I’ll leave you with one last anecdote. My maternal grandmother lived in a rural community called Lowdell. “Community” is probably stretching the meaning of that word beyonds all bounds, because Lowdell was merely a church, a one-room school, a general store, and several farms. One time in the early eighties as we drove along rural route 11 to pay her a visit, we saw a black man alongside the road. He was walking fast, his jacket pulled up over his head.
My Dad said, “What the…what’s he doing out here?”
Dad slowed way down; the pedestrian picked up his pace and hunkered down underneath his jacket even more.
“Should we call the police when we get in?” Dad asked.
My Mom hadn’t said anything up until now, but she said simply, “Why?”
Dad seemed perplexed, “Well, what’s he doing here?”
“I don’t know,” Mom said, shrugging. “Maybe his car broke down.”
“What’s he even doing driving out here, though?”
“I don’t know,” Mom said, exasperated. “He looks scared.”
Dad drove on, our old Dodge Dart putting this apparently bizarre scene in the rear view.
Given memories such as that, I don’t know how I escaped succumbing to the same world view as my elders. I attribute my present attitude in large part to my Mom who, for whatever fortunate reasons, did not adopt the racist tendencies of her family and the people around her. I also attribute my growth to public education, which for all its faults corrected a lot of the ignorance with which I was surrounded. One of the reasons I have gradually drifted from the Republican party is the hostility towards public education in the conservative movement. I know too well what public education did for me, and I won’t disrespect the teachers who helped raise me by denying them or the bureaucratic system which brought me under their tutelage.
On the other hand, some kids who were in the public education system weren’t so lucky. I remember in middle school another boy once said to me, “When I’m old enough, I’m going to join the KKK, like my Dad.” He routinely used the word “nigger” as well, and he was not the only boy in my school who used it.

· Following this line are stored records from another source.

-- pv_equiv track=rewrite | github.com/danielorlando97/job-market-stats-publish-streamlit | pages/1_📊_GetOnBoard.py | f
-- ===== SOURCE A (Python) =====
-- def f(countries):
--     if not isinstance(countries, str) or countries == '':
--         return ['Not Say']
--
--     return [
--         c.strip()
--         for countries_or_tuple in countries.split(',')
--         for c in countries_or_tuple.split(' or ')
--     ]
-- ===== SOURCE B (Python) =====
-- def f(countries):
--     if not isinstance(countries, str) or countries == '':
--         return ['Not Say']
--     # single left-to-right scan, splitting on ',' or ' or ' in one pass
--     parts = []
--     cur = []
--     i = 0
--     n = len(countries)
--     while i < n:
--         if countries[i] == ',':
--             parts.append(''.join(cur))
--             cur = []
--             i += 1
--         elif countries.startswith(' or ', i):
--             parts.append(''.join(cur))
--             cur = []
--             i += 4
--         else:
--             cur.append(countries[i])
--             i += 1
--     parts.append(''.join(cur))
--     return [p.strip() for p in parts]
-- ===== Notes on version B (the rewrite author's own statement) =====
-- stated objective: alternative
-- what changed: Replaces the nested two-level split (split on ',' then each piece on ' or ') with a single left-to-right scan over the characters that cuts a fragment at either separator in one pass.
import Mathlib
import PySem

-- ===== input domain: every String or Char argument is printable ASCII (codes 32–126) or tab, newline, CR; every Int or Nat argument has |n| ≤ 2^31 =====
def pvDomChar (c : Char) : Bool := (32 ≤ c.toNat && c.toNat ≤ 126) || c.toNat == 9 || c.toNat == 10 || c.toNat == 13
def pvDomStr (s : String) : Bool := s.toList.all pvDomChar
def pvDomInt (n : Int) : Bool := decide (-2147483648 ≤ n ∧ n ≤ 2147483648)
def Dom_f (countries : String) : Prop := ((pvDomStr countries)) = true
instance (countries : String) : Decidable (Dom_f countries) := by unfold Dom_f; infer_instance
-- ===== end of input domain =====

-- B replaces A's nested two-level split with one left-to-right scan; objective: alternative (same cost, flat single pass).

-- ===== PORT A =====
-- nested comprehension: split on ',', each piece split on ' or ', strip each fragment
def f (countries : String) : List String :=
  if countries = "" then ["Not Say"]
  else
    ((PySem.Chars.splitOn countries.toList [',']).flatMap
        (fun piece => PySem.Chars.splitOn piece [' ', 'o', 'r', ' '])).map
      (fun c => PySem.Str.strip (String.ofList c))

-- ===== PORT B =====
-- the single scan of Source B: cur is the fragment being built (in reverse), cut at ',' or ' or '
def scanB : List Char → List Char → List (List Char)
  | [], cur => [cur.reverse]
  | c :: t, cur =>
    if c = ',' then cur.reverse :: scanB t []
    else if ([' ', 'o', 'r', ' '] : List Char).isPrefixOf (c :: t) then
      cur.reverse :: scanB (t.drop 3) []
    else scanB t (c :: cur)
termination_by l _ => l.length
decreasing_by all_goals simp

def f_alt (countries : String) : List String :=
  if countries = "" then ["Not Say"]
  else (scanB countries.toList []).map (fun p => PySem.Str.strip (String.ofList p))

-- ===== PRECONDITION & SPEC =====
def Spec_f (countries : String) (out : List String) : Prop := out = f_alt countries
instance (countries : String) (out : List String) : Decidable (Spec_f countries out) := by unfold Spec_f; infer_instance

-- ===== CLAIM (what is proved, stated in full; the proofs are below) =====
def Claim_equal_f : Prop := ∀ (countries : String), Dom_f countries → Spec_f countries (f countries)

-- ===== LEMMAS AND PROOFS =====

/-- prepend a char to the first piece -/
def consHead (c : Char) : List (List Char) → List (List Char)
  | [] => [[c]]
  | h :: hs => (c :: h) :: hs

/-- apply a function to the first piece -/
def modHead (g : List Char → List Char) : List (List Char) → List (List Char)
  | [] => []
  | h :: hs => g h :: hs

/-- fuel-free structural version of Python's str.split(sep) for nonempty sep -/
def splitRec (sep : List Char) : List Char → List (List Char)
  | [] => [[]]
  | c :: t =>
    if sep.isPrefixOf (c :: t) then [] :: splitRec sep (t.drop (sep.length - 1))
    else consHead c (splitRec sep t)
termination_by l => l.length
decreasing_by all_goals simp

theorem splitRec_nil (sep : List Char) : splitRec sep [] = [[]] := by rw [splitRec]

theorem splitRec_ne_nil (sep l : List Char) : splitRec sep l ≠ [] := by
  cases l with
  | nil => simp [splitRec_nil]
  | cons c t =>
    rw [splitRec]
    split
    · simp
    · rcases h : splitRec sep t with _ | ⟨h', hs⟩ <;> simp [consHead]

theorem modHead_cons (g : List Char → List Char) (h : List Char)
    (hs : List (List Char)) : modHead g (h :: hs) = g h :: hs := rfl

theorem modHead_id (L : List (List Char)) : modHead (fun x => x) L = L := by
  cases L <;> simp [modHead]

theorem modHead_nil_rev (L : List (List Char)) :
    modHead (fun x => ([] : List Char).reverse ++ x) L = L := by
  cases L <;> simp [modHead]

theorem modHead_consHead (cur : List Char) (c : Char) (L : List (List Char)) (h : L ≠ []) :
    modHead (fun x => cur.reverse ++ x) (consHead c L)
      = modHead (fun x => (c :: cur).reverse ++ x) L := by
  cases L with
  | nil => exact absurd rfl h
  | cons hd tl => simp [consHead, modHead]

theorem consHead_append (c : Char) (L M : List (List Char)) (h : L ≠ []) :
    consHead c L ++ M = consHead c (L ++ M) := by
  cases L with
  | nil => exact absurd rfl h
  | cons hd tl => simp [consHead]

theorem splitOn_go_eq (sep : List Char) (hsep : sep ≠ []) :
    ∀ (fuel : Nat) (l cur : List Char) (acc : List (List Char)), l.length < fuel →
      PySem.Chars.splitOn.go sep fuel l cur acc
        = acc.reverse ++ modHead (fun x => cur.reverse ++ x) (splitRec sep l) := by
  intro fuel
  induction fuel with
  | zero => intro l cur acc h; omega
  | succ n ih =>
    intro l cur acc h
    cases l with
    | nil =>
      rw [PySem.Chars.splitOn.go.eq_2 sep (n+1) cur acc (by omega)]
      simp [splitRec_nil, modHead]
    | cons c t =>
      rw [PySem.Chars.splitOn.go.eq_3]
      by_cases hp : sep.isPrefixOf (c :: t) = true
      · rw [if_pos hp]
        have hd : (c :: t).drop sep.length = t.drop (sep.length - 1) := by
          cases sep with
          | nil => exact absurd rfl hsep
          | cons s ss => simp
        rw [hd, ih _ _ _ (by simp at h ⊢; omega)]
        rw [splitRec, if_pos hp, modHead_nil_rev, modHead_cons]
        simp
      · rw [if_neg hp, ih _ _ _ (by simp at h ⊢; omega)]
        rw [splitRec, if_neg hp,
          modHead_consHead cur c _ (splitRec_ne_nil sep t)]

theorem splitOn_eq (s sep : List Char) (hsep : sep ≠ []) :
    PySem.Chars.splitOn s sep = splitRec sep s := by
  rw [PySem.Chars.splitOn, splitOn_go_eq sep hsep _ _ _ _ (by omega)]
  simp [modHead_id]

theorem splitRec_comma_cons (c : Char) (t : List Char) :
    splitRec [','] (c :: t)
      = if c = ',' then [] :: splitRec [','] t else consHead c (splitRec [','] t) := by
  rw [splitRec]
  by_cases hc : c = ',' <;> simp [List.isPrefixOf, hc]
  intro h; exact absurd h.symm hc

-- the comma-level split, described by takeWhile/dropWhile
def tail1 (l : List Char) : List (List Char) :=
  match l.dropWhile (fun c => c != ',') with
  | [] => []
  | _ :: r => splitRec [','] r

theorem S1_struct : ∀ l : List Char,
    splitRec [','] l = l.takeWhile (fun c => c != ',') :: tail1 l := by
  intro l
  induction l with
  | nil => simp [splitRec_nil, tail1]
  | cons c t ih =>
    rw [splitRec_comma_cons]
    by_cases hc : c = ','
    · subst hc
      simp [tail1, List.takeWhile, List.dropWhile]
    · have hct : (c != ',') = true := by simp [hc]
      rw [if_neg hc, ih]
      simp [consHead, List.takeWhile, List.dropWhile, hct, tail1]

def orSep : List Char := [' ', 'o', 'r', ' ']

theorem orPrefix_iff (l : List Char) :
    orSep.isPrefixOf l = true ↔ ∃ r, l = ' ' :: 'o' :: 'r' :: ' ' :: r := by
  rw [List.isPrefixOf_iff_prefix]
  constructor
  · rintro ⟨r, hr⟩
    exact ⟨r, by simpa [orSep] using hr.symm⟩
  · rintro ⟨r, rfl⟩
    exact ⟨r, rfl⟩

def flatF (l : List Char) : List (List Char) :=
  (splitRec [','] l).flatMap (fun piece => splitRec orSep piece)

theorem flatF_ne_nil (l : List Char) : flatF l ≠ [] := by
  rw [flatF, S1_struct]
  simp only [List.flatMap_cons]
  intro h
  rcases List.append_eq_nil_iff.mp h with ⟨h1, _⟩
  exact splitRec_ne_nil _ _ h1

theorem flatF_nil : flatF [] = [[]] := by
  simp [flatF, splitRec_nil]

theorem flatF_comma (t : List Char) : flatF (',' :: t) = [] :: flatF t := by
  rw [flatF, splitRec_comma_cons, if_pos rfl]
  simp only [List.flatMap_cons]
  rw [splitRec_nil]
  rfl

theorem flatF_or (t : List Char) (h : orSep.isPrefixOf (' ' :: t) = true) :
    flatF (' ' :: t) = [] :: flatF (t.drop 3) := by
  rcases (orPrefix_iff _).mp h with ⟨r, hr⟩
  have ht : t = 'o' :: 'r' :: ' ' :: r := by injection hr
  subst ht
  simp only [List.drop_succ_cons, List.drop_zero]
  rw [flatF, S1_struct, flatF, S1_struct]
  have htw : (' ' :: 'o' :: 'r' :: ' ' :: r).takeWhile (fun c => c != ',')
      = ' ' :: 'o' :: 'r' :: ' ' :: r.takeWhile (fun c => c != ',') := by
    simp [List.takeWhile]
  have hdw : (' ' :: 'o' :: 'r' :: ' ' :: r).dropWhile (fun c => c != ',')
      = r.dropWhile (fun c => c != ',') := by
    simp [List.dropWhile]
  rw [htw]
  simp only [List.flatMap_cons]
  rw [splitRec]
  have hp : orSep.isPrefixOf
      (' ' :: 'o' :: 'r' :: ' ' :: r.takeWhile (fun c => c != ',')) = true := by
    rw [orPrefix_iff]; exact ⟨_, rfl⟩
  rw [if_pos hp]
  have htail : tail1 (' ' :: 'o' :: 'r' :: ' ' :: r) = tail1 r := by
    rw [tail1, tail1, hdw]
  rw [htail]
  simp [orSep]

theorem flatF_other (c : Char) (t : List Char) (hc : c ≠ ',')
    (ho : orSep.isPrefixOf (c :: t) = false) :
    flatF (c :: t) = consHead c (flatF t) := by
  rw [flatF, S1_struct, flatF, S1_struct]
  have hct : (c != ',') = true := by simp [hc]
  have htw : (c :: t).takeWhile (fun c => c != ',')
      = c :: t.takeWhile (fun c => c != ',') := by
    simp [List.takeWhile, hct]
  have htail : tail1 (c :: t) = tail1 t := by
    rw [tail1, tail1]
    simp [List.dropWhile, hct]
  rw [htw, htail]
  have hnp : orSep.isPrefixOf (c :: t.takeWhile (fun c => c != ',')) = false := by
    by_contra hcon
    rw [Bool.not_eq_false, orPrefix_iff] at hcon
    rcases hcon with ⟨r, hr⟩
    have hc' : c = ' ' := by injection hr
    have htw' : t.takeWhile (fun c => c != ',') = 'o' :: 'r' :: ' ' :: r := by
      injection hr
    have hpre : ('o' :: 'r' :: ' ' :: r) <+: t := htw' ▸ List.takeWhile_prefix _
    rcases hpre with ⟨u, hu⟩
    subst hc'
    rw [← hu] at ho
    rw [(orPrefix_iff _).mpr ⟨r ++ u, by simp⟩] at ho
    exact Bool.true_eq_false.mp ho
  simp only [List.flatMap_cons]
  rw [splitRec, hnp]
  simp only [Bool.false_eq_true, if_false]
  rw [consHead_append _ _ _ (splitRec_ne_nil _ _)]

theorem scanB_eq : ∀ (l cur : List Char),
    scanB l cur = modHead (fun x => cur.reverse ++ x) (flatF l) := by
  intro l cur
  induction l, cur using scanB.induct with
  | case1 cur => simp [scanB, flatF_nil, modHead]
  | case2 t cur ih =>
    rw [scanB]
    rw [if_pos rfl, ih, flatF_comma, modHead_nil_rev, modHead_cons]
    simp
  | case3 c t cur hc hp ih =>
    have hp' : orSep.isPrefixOf (c :: t) = true := hp
    have hc' : c = ' ' := by
      rcases (orPrefix_iff (c :: t)).mp hp' with ⟨r, hr⟩
      injection hr
    subst hc'
    rw [scanB, if_neg hc, if_pos hp, ih, flatF_or t hp', modHead_nil_rev, modHead_cons]
    simp
  | case4 c t cur hc hp ih =>
    have hp' : orSep.isPrefixOf (c :: t) = false := by
      simp only [Bool.not_eq_true] at hp; exact hp
    rw [scanB, if_neg hc, if_neg hp, ih,
      flatF_other c t hc hp',
      modHead_consHead cur c _ (flatF_ne_nil t)]

-- ===== VERDICT (by name: the statement is the Claim_ definition above) =====
theorem f_spec : Claim_equal_f := by
  intro countries _
  unfold Spec_f f f_alt
  by_cases h : countries = ""
  · simp [h]
  · rw [if_neg h, if_neg h, scanB_eq, modHead_nil_rev, flatF]
    rw [splitOn_eq _ _ (by simp)]
    congr 1
    simp only [orSep]
    exact congrArg (fun g => List.flatMap g (splitRec [','] countries.toList))
      (funext fun piece => splitOn_eq piece _ (by simp))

There were no black kids in our school, nor any black teachers or administrators, by the way.
My anecdotes could easily be dismissed as memories of a time now almost a quarter of a decade in the past. This is a different age, certainly. However, that boy who wanted to join the KKK is my age, of the generation supposedly offering Obama the core of his support. He still lives in our hometown in West Virginia, but he also dropped out of High School a few years later, so whether he votes at all is somewhat in doubt. But if he does vote in the primary today, I wonder if race will be a factor in his decision?